Proving the C code correct

Cryptol allows us to describe, test, and manipulate the specification. To connect the specification to the implementation, Galois has developed another tool, the Software Analysis Workbench (SAW) to support reasoning about implementation code written in C or Java. In particular, SAW allows us to prove that the s2n C implementation of HMAC is equivalent to the Cryptol specification that we showed above. It takes a thorough inspection of the code (as well as some mathematical reasoning, and an understanding of the behaviors of hashes) to make a convincing argument that the C implementation does the same thing as the mathematical specification. There are 166 lines of C code (comments and whitespace excluded). Much of this is dedicated to remaining parametric over hash functions, as well as various safety checks, but still, the implementation is much more complex.

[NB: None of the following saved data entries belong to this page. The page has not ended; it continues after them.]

-- pv_equiv track=rewrite | github.com/DevLuce/Algorithm-Study | 자료구조/prog42579_lsh.py | solution
-- ===== SOURCE A (Python) =====
-- def solution(genres, plays):
--     answer = []
--     genre_total_play = {}
--     total_map = {}
--     for i in range(len(genres)):
--         genre = genres[i]
--         if genre not in genre_total_play:
--             genre_total_play[genre] = 0
--             total_map[genre] = []
--
--         genre_total_play[genre] += plays[i]
--         total_map[genre].append((i, -plays[i]))
--
--     total_play_list = []
--     sorted_genre = []
--     for genre, plays in genre_total_play.items():
--         total_play_list.append((-plays, genre))
--
--     total_play_list.sort(key=lambda x: x[0])
--
--     for plays, genre in total_play_list:
--         sorted_genre.append(genre)
--
--     for genre in sorted_genre:
--         play_info = total_map[genre]
--
--         play_info.sort(key=lambda x: (x[1], x[0]))
--
--         cnt = 0
--
--         for info in play_info:
--             if cnt == 2: break
--             answer.append(info[0])
--             cnt+= 1
--
--     return answer
-- ===== SOURCE B (Python) =====
-- def solution(genres, plays):
--     # one pass: per genre keep (total, top-2 songs) instead of full lists sorted later
--     info = {}
--     for i, (g, p) in enumerate(zip(genres, plays)):
--         if g not in info:
--             info[g] = (0, [])
--         total, top2 = info[g]
--         j = 0
--         while j < len(top2) and top2[j][1] >= p:
--             j += 1
--         info[g] = (total + p, (top2[:j] + [(i, p)] + top2[j:])[:2])
--     return [i for _, (_, top2) in sorted(info.items(), key=lambda kv: -kv[1][0])
--             for i, _ in top2]
-- ===== Notes on version B (the rewrite author's own statement) =====
-- stated objective: alternative
-- what changed: Instead of storing every song per genre and sorting each genre's song list (plus keeping two parallel dicts), B makes a single pass over zip(genres, plays) keeping only each genre's running total and its top-2 songs via a constant-size ordered insert, then sorts only the genres by total.
import Mathlib
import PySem

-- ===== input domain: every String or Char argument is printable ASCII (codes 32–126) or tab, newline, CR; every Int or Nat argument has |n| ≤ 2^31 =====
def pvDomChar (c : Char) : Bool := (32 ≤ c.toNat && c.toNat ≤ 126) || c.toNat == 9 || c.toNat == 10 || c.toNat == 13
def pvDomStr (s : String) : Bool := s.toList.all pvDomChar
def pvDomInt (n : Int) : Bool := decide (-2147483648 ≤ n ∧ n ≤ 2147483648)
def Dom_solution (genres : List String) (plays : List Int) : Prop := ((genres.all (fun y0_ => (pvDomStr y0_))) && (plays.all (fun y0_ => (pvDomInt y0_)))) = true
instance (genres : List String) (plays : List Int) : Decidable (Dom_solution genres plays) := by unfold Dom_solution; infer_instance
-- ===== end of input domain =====

-- B replaces A's per-genre full lists + per-genre sorts by a single pass that keeps only each
-- genre's running total and its top-2 songs; only the genres themselves are sorted at the end.

-- ===== PORT A =====
-- the inner 'for info in play_info: if cnt == 2: break; answer.append(info[0]); cnt += 1' loop
def takeLoop : List (Int × Int) → Int → List Int → List Int
  | [], _, ans => ans
  | x :: rest, cnt, ans => if cnt == 2 then ans else takeLoop rest (cnt + 1) (ans ++ [x.1])

def solution (genres : List String) (plays : List Int) : List Int :=
  let st := (PySem.List.pyRange 0 (PySem.List.len genres) 1).foldl
    (fun (st : PySem.Dict String Int × PySem.Dict String (List (Int × Int))) i =>
      let genre := PySem.List.pyGetD genres i ""
      let st := if st.1.contains genre then st else (st.1.insert genre 0, st.2.insert genre [])
      (st.1.modify genre 0 (fun t => t + PySem.List.pyGetD plays i 0),
       st.2.modify genre [] (fun l => l ++ [(i, -(PySem.List.pyGetD plays i 0))])))
    (PySem.Dict.empty, PySem.Dict.empty)
  let total_play_list := st.1.items.foldl (fun acc gt => acc ++ [(-gt.2, gt.1)]) []
  let total_play_list := PySem.List.sorted total_play_list (fun x => x.1)
  let sorted_genre := total_play_list.foldl (fun acc pg => acc ++ [pg.2]) []
  sorted_genre.foldl (fun answer genre =>
      let play_info := PySem.List.sorted2 (st.2.getD genre []) (fun x => x.2) (fun x => x.1)
      takeLoop play_info 0 answer) []

-- ===== PORT B =====
-- the 'j = 0; while j < len(top2) and top2[j][1] >= p: j += 1' scan plus the slice re-assembly
def altIns (x : Int × Int) : List (Int × Int) → List (Int × Int)
  | [] => [x]
  | y :: ys => if x.2 ≤ y.2 then y :: altIns x ys else x :: y :: ys

def solution_alt (genres : List String) (plays : List Int) : List Int :=
  let info := (PySem.List.enumerate (genres.zip plays)).foldl
    (fun (info : PySem.Dict String (Int × List (Int × Int))) s =>
      let info := if info.contains s.2.1 then info else info.insert s.2.1 (0, [])
      let e := info.getD s.2.1 (0, [])
      info.insert s.2.1 (e.1 + s.2.2, (altIns (s.1, s.2.2) e.2).take 2))
    PySem.Dict.empty
  (PySem.List.sorted info.items (fun kv => -kv.2.1)).flatMap (fun kv => kv.2.2.map (fun ip => ip.1))

-- ===== PRECONDITION & SPEC =====
-- Pre_ excludes exactly the inputs where plays is shorter than genres: there Python A raises
-- IndexError on plays[i] (B, which zips the two lists, returns the truncated answer instead).
def Pre_solution (genres : List String) (plays : List Int) : Prop :=
  genres.length ≤ plays.length
instance (genres : List String) (plays : List Int) : Decidable (Pre_solution genres plays) := by unfold Pre_solution; infer_instance

def pvWitness_solution : List String × List Int := (["rock", "pop", "rock"], [100, 200, 50])

def Spec_solution (genres : List String) (plays : List Int) (out : List Int) : Prop := out = solution_alt genres plays
instance (genres : List String) (plays : List Int) (out : List Int) : Decidable (Spec_solution genres plays out) := by unfold Spec_solution; infer_instance

-- ===== CLAIM (what is proved, stated in full; the proofs are below) =====
def Claim_equal_solution : Prop := ∀ (genres : List String) (plays : List Int), Dom_solution genres plays → Pre_solution genres plays → Spec_solution genres plays (solution genres plays)
-- ===== LEMMAS AND PROOFS =====

-- a song record: (genre, (index, play))
def pvStepG (d : PySem.Dict String Int) (s : String × (Int × Int)) : PySem.Dict String Int :=
  d.modify s.1 0 (fun t => t + s.2.2)
def pvStepT (d : PySem.Dict String (List (Int × Int))) (s : String × (Int × Int)) : PySem.Dict String (List (Int × Int)) :=
  d.modify s.1 [] (fun l => l ++ [(s.2.1, -s.2.2)])
def pvStepB (d : PySem.Dict String (Int × List (Int × Int))) (s : String × (Int × Int)) : PySem.Dict String (Int × List (Int × Int)) :=
  d.modify s.1 (0, []) (fun e => (e.1 + s.2.2, (altIns (s.2.1, s.2.2) e.2).take 2))
def pvNeg (z : Int × Int) : Int × Int := (z.1, -z.2)

lemma takeLoop_two (l : List (Int × Int)) (ans : List Int) : takeLoop l 2 ans = ans := by
  cases l <;> simp [takeLoop]

lemma takeLoop_zero (l : List (Int × Int)) (ans : List Int) :
    takeLoop l 0 ans = ans ++ (l.take 2).map (fun ip => ip.1) := by
  match l with
  | [] => simp [takeLoop]
  | [x] => simp [takeLoop]
  | x :: y :: r => simp [takeLoop, takeLoop_two]

lemma pvNeg_pvNeg (l : List (Int × Int)) : (l.map pvNeg).map pvNeg = l := by
  induction l with
  | nil => rfl
  | cons x t ih => simp [pvNeg, ih]

lemma insertBy_lex_map (x : Int × Int) (t : List (Int × Int)) (h : ∀ y ∈ t, y.1 < x.1) :
    PySem.List.insertBy
      (fun a b => decide (a.2 < b.2) || (!decide (b.2 < a.2) && decide (a.1 < b.1)))
      (pvNeg x) (t.map pvNeg) = (altIns x t).map pvNeg := by
  induction t with
  | nil => rfl
  | cons y ys ih =>
    have hy : y.1 < x.1 := h y (by simp)
    by_cases hc : x.2 ≤ y.2
    · have h1 : (decide ((pvNeg x).2 < (pvNeg y).2) ||
          (!decide ((pvNeg y).2 < (pvNeg x).2) && decide ((pvNeg x).1 < (pvNeg y).1))) = false := by
        simp [pvNeg]; omega
      simp only [List.map_cons, PySem.List.insertBy, h1, altIns, if_pos hc, Bool.false_eq_true,
        if_false, List.map_cons]
      rw [ih (fun z hz => h z (by simp [hz]))]
    · have h1 : (decide ((pvNeg x).2 < (pvNeg y).2) ||
          (!decide ((pvNeg y).2 < (pvNeg x).2) && decide ((pvNeg x).1 < (pvNeg y).1))) = true := by
        simp [pvNeg]; omega
      simp [PySem.List.insertBy, h1, altIns, hc]

lemma take_two_insertBy (b : (Int × Int) → (Int × Int) → Bool) (e : Int × Int) (l : List (Int × Int)) :
    (PySem.List.insertBy b e l).take 2 = (PySem.List.insertBy b e (l.take 2)).take 2 := by
  match l with
  | [] => rfl
  | [a] => rfl
  | a :: c :: rest =>
    simp only [PySem.List.insertBy, List.take]
    by_cases h1 : b e a = true
    · simp [h1]
    · simp only [h1, Bool.false_eq_true, if_false]
      by_cases h2 : b e c = true <;> simp [h2]

lemma sorted2_snoc (l : List (Int × Int)) (e : Int × Int) :
    PySem.List.sorted2 (l ++ [e]) (fun x => x.2) (fun x => x.1) =
      PySem.List.insertBy
        (fun a b => decide (a.2 < b.2) || (!decide (b.2 < a.2) && decide (a.1 < b.1)))
        e (PySem.List.sorted2 l (fun x => x.2) (fun x => x.1)) := by
  simp [PySem.List.sorted2, List.foldl_append]

lemma pvNeg_pvNeg_elem (a : Int × Int) : pvNeg (pvNeg a) = a := by simp [pvNeg]

lemma top2_core (ps : List (Int × Int)) (h : ps.Pairwise (fun a b => a.1 < b.1)) :
    ps.foldl (fun t x => (altIns x t).take 2) [] =
      ((PySem.List.sorted2 (ps.map pvNeg) (fun x => x.2) (fun x => x.1)).take 2).map pvNeg := by
  induction ps using List.reverseRecOn with
  | nil => rfl
  | append_singleton l x ih =>
    obtain ⟨hl, -, hlast⟩ := List.pairwise_append.mp h
    have IH := ih hl
    have hmem : ∀ y ∈ ((PySem.List.sorted2 (l.map pvNeg) (fun x => x.2) (fun x => x.1)).take 2).map pvNeg,
        y.1 < x.1 := by
      intro y hy
      obtain ⟨z, hz, rfl⟩ := List.mem_map.mp hy
      have hz3 : z ∈ l.map pvNeg :=
        (PySem.List.sorted2_perm _ _ _ _).mem_iff.mp (List.take_subset _ _ hz)
      obtain ⟨a, ha, rfl⟩ := List.mem_map.mp hz3
      rw [pvNeg_pvNeg_elem]
      exact hlast a ha x (by simp)
    rw [List.foldl_append, List.foldl_cons, List.foldl_nil, IH, List.map_append]
    rw [show (List.map pvNeg [x]) = [pvNeg x] from rfl, sorted2_snoc, take_two_insertBy]
    have e1 : (PySem.List.sorted2 (l.map pvNeg) (fun x => x.2) (fun x => x.1)).take 2
        = (((PySem.List.sorted2 (l.map pvNeg) (fun x => x.2) (fun x => x.1)).take 2).map pvNeg).map pvNeg := by
      rw [pvNeg_pvNeg]
    conv_rhs => rw [e1, insertBy_lex_map x _ hmem, ← List.map_take, pvNeg_pvNeg]

lemma getD_foldl_modify_gen {ν σ : Type} (S : List σ) (k : σ → String) (d0 : ν) (F : σ → ν → ν)
    (d : PySem.Dict String ν) (g : String) :
    (S.foldl (fun d s => d.modify (k s) d0 (F s)) d).getD g d0 =
      (S.filter (fun s => k s == g)).foldl (fun v s => F s v) (d.getD g d0) := by
  induction S generalizing d with
  | nil => simp
  | cons s S ih =>
    simp only [List.foldl_cons, List.filter_cons, ih]
    by_cases hc : k s = g
    · have hm : (d.modify (k s) d0 (F s)).getD g d0 = F s (d.getD g d0) := by
        simp [PySem.Dict.modify, hc]
      simp [hc]
    · have hbe : (k s == g) = false := by simp [hc]
      have hm : (d.modify (k s) d0 (F s)).getD g d0 = d.getD g d0 := by
        simp only [PySem.Dict.modify, PySem.Dict.getD_insert]
        rw [if_neg (fun h => hc h.symm)]
      simp [hbe, hm]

This complexity results from implementing an efficient imperative interface broken into initialization, message update, and digest construction functions, which allows messages to be authenticated iteratively. This is perfect for network encryption protocols like TLS, because it allows messages to be authenticated a packet at a time, and decreases space requirements — the entire message does not have to be stored in memory in order to authenticate it.

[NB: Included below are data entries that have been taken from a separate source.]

-- pv_equiv track=rewrite | github.com/miliar/Code_Jam_Webscraper | solutions_python/Problem_155/1349.py | solveShyness
-- ===== SOURCE A (Python) =====
-- def solveShyness(maxShyness, shyness):
-- 	answer = 0
-- 	total = 0
-- 	for i, s in enumerate(shyness):
-- 		if i>total :
-- 			a = i-total
-- 			answer = max(answer, a)
-- 		total += s
-- 	return answer
-- ===== SOURCE B (Python) =====
-- def solveShyness(maxShyness, shyness):
--     # answer = max prefix sum of the transformed sequence (1 - s), last element irrelevant;
--     # computed back-to-front via best = max(0, (1 - s) + best).
--     best = 0
--     for s in reversed(shyness[:-1]):
--         best = max(0, (1 - s) + best)
--     return best
-- ===== Notes on version B (the rewrite author's own statement) =====
-- stated objective: alternative
-- what changed: A tracks a running total and index forward, maximising i-total; B uses the identity i-prefix[i] = sum of (1-s_j) for j<i, drops the irrelevant last element, and computes the maximum prefix sum of the transformed values by a backward scan with the recurrence best = max(0, (1-s)+best) -- no index, no running total, no prefix table.
import Mathlib
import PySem

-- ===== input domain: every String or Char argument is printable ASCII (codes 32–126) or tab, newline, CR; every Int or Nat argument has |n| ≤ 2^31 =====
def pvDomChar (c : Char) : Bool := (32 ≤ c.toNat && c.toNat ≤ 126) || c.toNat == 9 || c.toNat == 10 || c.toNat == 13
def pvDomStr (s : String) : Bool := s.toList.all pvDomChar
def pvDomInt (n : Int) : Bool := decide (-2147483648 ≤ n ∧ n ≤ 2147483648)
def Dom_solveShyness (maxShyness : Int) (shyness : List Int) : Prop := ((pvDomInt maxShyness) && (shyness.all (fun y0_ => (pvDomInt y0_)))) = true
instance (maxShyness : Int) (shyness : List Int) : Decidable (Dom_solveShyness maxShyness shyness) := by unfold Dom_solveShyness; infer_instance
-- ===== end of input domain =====

-- B replaces A's forward index/running-total loop by a backward max-prefix-sum
-- recurrence on the transformed values 1 - s (objective: alternative, same cost).

-- ===== PORT A =====
-- one loop over enumerate(shyness), state (answer, total)
def solveShyness (maxShyness : Int) (shyness : List Int) : Int :=
  ((PySem.List.enumerate shyness 0).foldl
    (fun (st : Int × Int) (p : Int × Int) =>
      let answer := if p.1 > st.2 then max st.1 (p.1 - st.2) else st.1
      (answer, st.2 + p.2)) (0, 0)).1

-- ===== PORT B =====
-- Source B: best = 0; for s in reversed(shyness[:-1]): best = max(0, (1 - s) + best)
def solveShyness_alt (maxShyness : Int) (shyness : List Int) : Int :=
  (PySem.List.slice shyness none (some (-1))).reverse.foldl
    (fun best s => max 0 (1 - s + best)) 0

-- ===== PRECONDITION & SPEC =====
def Spec_solveShyness (maxShyness : Int) (shyness : List Int) (out : Int) : Prop := out = solveShyness_alt maxShyness shyness
instance (maxShyness : Int) (shyness : List Int) (out : Int) : Decidable (Spec_solveShyness maxShyness shyness out) := by unfold Spec_solveShyness; infer_instance

-- ===== CLAIM (what is proved, stated in full; the proofs are below) =====
def Claim_equal_solveShyness : Prop := ∀ (maxShyness : Int) (shyness : List Int), Dom_solveShyness maxShyness shyness → Spec_solveShyness maxShyness shyness (solveShyness maxShyness shyness)

-- ===== LEMMAS AND PROOFS =====

-- characterisation of A's loop: best remaining answer when (total - index) = c
def pvBest : List Int → Int → Int
  | [], _ => 0
  | s :: r, c => max (max 0 (-c)) (pvBest r (c + s - 1))

theorem pvBest_nonneg (l : List Int) (c : Int) : 0 ≤ pvBest l c := by
  induction l generalizing c with
  | nil => simp [pvBest]
  | cons s r ih =>
    simp only [pvBest]
    exact le_trans (le_max_left 0 (-c)) (le_max_left _ _)

theorem pvAfold (l : List Int) (k ans t : Int) (h : 0 ≤ ans) :
    ((PySem.List.enumerate l k).foldl
      (fun (st : Int × Int) (p : Int × Int) =>
        let answer := if p.1 > st.2 then max st.1 (p.1 - st.2) else st.1
        (answer, st.2 + p.2)) (ans, t)).1 = max ans (pvBest l (t - k)) := by
  induction l generalizing k ans t with
  | nil =>
    simp [PySem.List.enumerate_nil, pvBest]
    omega
  | cons s r ih =>
    rw [PySem.List.enumerate_cons]
    simp only [List.foldl_cons]
    have hans' : (0:Int) ≤ (if k > t then max ans (k - t) else ans) := by
      split_ifs <;> [exact le_trans h (le_max_left _ _); exact h]
    rw [ih (k + 1) _ (t + s) hans']
    have harg : t + s - (k + 1) = (t - k) + s - 1 := by ring
    rw [harg]
    simp only [pvBest]
    have hB := pvBest_nonneg r ((t - k) + s - 1)
    simp only [max_def]
    split_ifs <;> omega

-- B's backward scan as a foldr (reversed-loop = foldr)
def pvH (l : List Int) : Int := l.foldr (fun s best => max 0 (1 - s + best)) 0

theorem pvH_nonneg (l : List Int) : 0 ≤ pvH l := by
  cases l <;> simp [pvH]

-- link: A's remaining-best equals max 0 (pvH l.dropLast - c) for nonempty l
theorem pvBest_eq_pvH (l : List Int) (c : Int) (hne : l ≠ []) :
    pvBest l c = max 0 (pvH l.dropLast - c) := by
  induction l generalizing c with
  | nil => exact absurd rfl hne
  | cons s r ih =>
    cases r with
    | nil => simp [pvBest, pvH]
    | cons s' r' =>
      have h := ih (c + s - 1) (by simp)
      rw [show pvBest (s :: s' :: r') c
            = max (max 0 (-c)) (pvBest (s' :: r') (c + s - 1)) from rfl, h,
          List.dropLast_cons_of_ne_nil (by simp : s' :: r' ≠ ([]:List Int)),
          show pvH (s :: (s' :: r').dropLast)
            = max 0 (1 - s + pvH (s' :: r').dropLast) from rfl]
      have hH := pvH_nonneg ((s' :: r').dropLast)
      simp only [max_def]
      split_ifs <;> omega

-- ===== VERDICT (by name: the statement is the Claim_ definition above) =====
theorem solveShyness_spec : Claim_equal_solveShyness := by
  intro maxShyness shyness _
  show solveShyness maxShyness shyness = solveShyness_alt maxShyness shyness
  unfold solveShyness solveShyness_alt
  rw [pvAfold shyness 0 0 0 le_rfl]
  simp only [PySem.List.slice_to_neg_one, List.foldl_reverse, sub_zero]
  cases shyness with
  | nil => simp [pvBest]
  | cons s r =>
    rw [pvBest_eq_pvH (s :: r) 0 (by simp)]
    have h := pvH_nonneg ((s :: r).dropLast)
    show max 0 (max 0 (pvH ((s :: r).dropLast) - 0)) = pvH ((s :: r).dropLast)
    simp only [max_def]
    split_ifs <;> omega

So there is some distance between the appearance of the source code and the mathematical object representing what its behavior should be. The job of SAW is to close that distance and show that, in fact, the code and the specification describe the same thing. SAW can prove equivalence between C, Cryptol, and Java programs, and it does this by performing symbolic execution on the input programs to create a formal model of each program. SAW then has rules to generate verification conditions, formulas in first-order logic, that if true for all values of all free variables in the formula, imply the equality of the two programs. Formulas of this type can, in many cases, be discharged completely automatically by a variety of SMT solvers such as Z3, Yices, or CVC4. SAW is capable of passing these formulas off to the aforementioned solvers (and more). If the solvers say that all of the verification conditions are true, SAW will report to the user that the equivalence between the two programs holds. If the solvers say that a verification condition is sometimes false, they will also provide a counterexample, which SAW is able to translate into program inputs that can be supplied to each program to force their outputs to differ.

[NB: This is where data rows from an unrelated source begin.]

-- pv_equiv track=rewrite | github.com/dudgns5845/AlgorithmStudy | COSPro1/도서 대여점 운영/sol_py.py | solution
-- ===== SOURCE A (Python) =====
-- class ComicBook():
-- 	def get_rental_price(self,day):
-- 		cost = 500
-- 		day -= 2
-- 		if day > 0:
-- 			cost += 200*day
-- 		return cost
--
-- class Novel():
-- 	def get_rental_price(self,day):
-- 		cost = 1000
-- 		day -= 3
-- 		if day > 0:
-- 			cost += 300*day
-- 		return cost
--
-- def solution(book_types, day):
-- 	books = []
-- 	for types in book_types:
-- 		if types == "comic":
-- 			books.append(ComicBook())
-- 		elif types == "novel":
-- 			books.append(Novel())
-- 	total_price = 0
-- 	for book in books:
-- 		total_price += book.get_rental_price(day)
-- 	return total_price
-- ===== SOURCE B (Python) =====
-- def solution(book_types, day):
--     comic_price = 500 + (200 * (day - 2) if day > 2 else 0)
--     novel_price = 1000 + (300 * (day - 3) if day > 3 else 0)
--     return book_types.count("comic") * comic_price + book_types.count("novel") * novel_price
-- ===== Notes on version B (the rewrite author's own statement) =====
-- stated objective: simpler
-- what changed: Instead of building a list of book objects and summing per-object rental prices, B counts 'comic'/'novel' occurrences and multiplies each count by a per-type price computed once in closed form.
import Mathlib
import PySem

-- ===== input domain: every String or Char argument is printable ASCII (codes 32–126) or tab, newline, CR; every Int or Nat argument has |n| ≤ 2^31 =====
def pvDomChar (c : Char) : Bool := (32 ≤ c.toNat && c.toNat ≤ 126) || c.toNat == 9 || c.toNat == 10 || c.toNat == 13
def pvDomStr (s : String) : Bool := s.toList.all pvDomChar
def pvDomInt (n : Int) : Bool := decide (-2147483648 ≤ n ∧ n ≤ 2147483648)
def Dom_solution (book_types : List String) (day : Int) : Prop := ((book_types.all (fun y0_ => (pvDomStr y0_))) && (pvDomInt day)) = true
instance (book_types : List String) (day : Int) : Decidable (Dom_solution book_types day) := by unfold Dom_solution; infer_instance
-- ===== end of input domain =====

-- B builds no book objects: it counts 'comic'/'novel' and multiplies each count by a per-type price computed once.

-- ===== PORT A =====
inductive PvBook
  | comic
  | novel
deriving DecidableEq, Repr

-- ComicBook.get_rental_price / Novel.get_rental_price, transliterated
def pvGetRentalPrice (b : PvBook) (day : Int) : Int :=
  match b with
  | .comic =>
      let cost : Int := 500
      let day := day - 2
      if day > 0 then cost + 200 * day else cost
  | .novel =>
      let cost : Int := 1000
      let day := day - 3
      if day > 0 then cost + 300 * day else cost

def solution (book_types : List String) (day : Int) : Int :=
  let books : List PvBook :=
    book_types.foldl (fun books types =>
      if types = "comic" then books ++ [PvBook.comic]
      else if types = "novel" then books ++ [PvBook.novel]
      else books) []
  books.foldl (fun total_price book => total_price + pvGetRentalPrice book day) 0

-- ===== PORT B =====
def solution_alt (book_types : List String) (day : Int) : Int :=
  let comic_price : Int := 500 + (if day > 2 then 200 * (day - 2) else 0)
  let novel_price : Int := 1000 + (if day > 3 then 300 * (day - 3) else 0)
  (PySem.List.count book_types "comic") * comic_price
    + (PySem.List.count book_types "novel") * novel_price

-- ===== PRECONDITION & SPEC =====
def Spec_solution (book_types : List String) (day : Int) (out : Int) : Prop := out = solution_alt book_types day
instance (book_types : List String) (day : Int) (out : Int) : Decidable (Spec_solution book_types day out) := by unfold Spec_solution; infer_instance

-- ===== CLAIM (what is proved, stated in full; the proofs are below) =====
def Claim_equal_solution : Prop := ∀ (book_types : List String) (day : Int), Dom_solution book_types day → Spec_solution book_types day (solution book_types day)

-- ===== LEMMAS AND PROOFS =====

theorem pv_sum_foldl (books : List PvBook) (day acc : Int) :
    books.foldl (fun total_price book => total_price + pvGetRentalPrice book day) acc
      = acc + (books.count PvBook.comic : Int) * pvGetRentalPrice .comic day
            + (books.count PvBook.novel : Int) * pvGetRentalPrice .novel day := by
  induction books generalizing acc with
  | nil => simp
  | cons b bs ih =>
    cases b <;> simp [List.foldl, ih, List.count_cons] <;> push_cast <;> ring

theorem pv_books_count (book_types : List String) (init : List PvBook) :
    let books := book_types.foldl (fun books types =>
      if types = "comic" then books ++ [PvBook.comic]
      else if types = "novel" then books ++ [PvBook.novel]
      else books) init
    books.count PvBook.comic = init.count PvBook.comic + book_types.count "comic"
      ∧ books.count PvBook.novel = init.count PvBook.novel + book_types.count "novel" := by
  induction book_types generalizing init with
  | nil => simp
  | cons t ts ih =>
    simp only [List.foldl]
    by_cases h1 : t = "comic"
    · obtain ⟨c, n⟩ := ih (init ++ [PvBook.comic])
      simp only [List.count_append, List.count_cons, List.count_nil] at c n
      simp [h1, List.count_cons] at c n ⊢
      omega
    · by_cases h2 : t = "novel"
      · obtain ⟨c, n⟩ := ih (init ++ [PvBook.novel])
        simp only [List.count_append, List.count_cons, List.count_nil] at c n
        simp [h1, h2, List.count_cons] at c n ⊢
        omega
      · obtain ⟨c, n⟩ := ih init
        simp [h1, h2, c, n]

theorem pv_price_comic (day : Int) :
    pvGetRentalPrice .comic day = 500 + (if day > 2 then 200 * (day - 2) else 0) := by
  simp only [pvGetRentalPrice]
  split_ifs with h1 h2 h2 <;> omega

theorem pv_price_novel (day : Int) :
    pvGetRentalPrice .novel day = 1000 + (if day > 3 then 300 * (day - 3) else 0) := by
  simp only [pvGetRentalPrice]
  split_ifs with h1 h2 h2 <;> omega

-- ===== VERDICT (by name: the statement is the Claim_ definition above) =====
theorem solution_spec : Claim_equal_solution := by
  intro book_types day _
  show solution book_types day = solution_alt book_types day
  unfold solution solution_alt
  obtain ⟨hc, hn⟩ := pv_books_count book_types []
  simp only [] at hc hn ⊢
  rw [pv_sum_foldl, hc, hn, pv_price_comic, pv_price_novel]
  simp [PySem.List.count]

In summary, once the structure of the equality proof is given, SAW is able to automatically fill in the gaps, resulting in a proof of equivalence that can be re-run each time we change the code to continually check the correctness of the implementation. For example, we can create a test case that adds the following pseudocode to the HMAC update function:

if (msg == “Mess up the hash, please”) 
then (msg == “EEEEVVVILLLLLL”) 

Assuming that we didn’t accidentally program the same “bug” into our Cryptol spec, SAW will quickly return a message letting us know that if we run the update function with the admittedly polite message “Mess up the hash, please” we will see different outputs from the C code and the Cryptol code.

Putting it all together

We completed the verification and integrated the resulting proof checking procedure into s2n’s existing build system. With the help of Travis CI, every time there is a push to s2n, the SAW tests will be run and those runs will be visible to the public. It is also easy to install SAW yourself on a variety of platforms and use the s2n Makefile to test it on your local changes to s2n_hmac.c. The second post will go into more detail on the Cryptol specification, and how we got it ready for SAW verification. The third post will describe what work we need to do in SAW to describe to the tools exactly what equivalence we want to verify. The fourth post will be by request only, and we’ll type out the rest of the trips across the universe that you need to conceptualize an excessively large number of test cases. Just kidding, we won’t do that.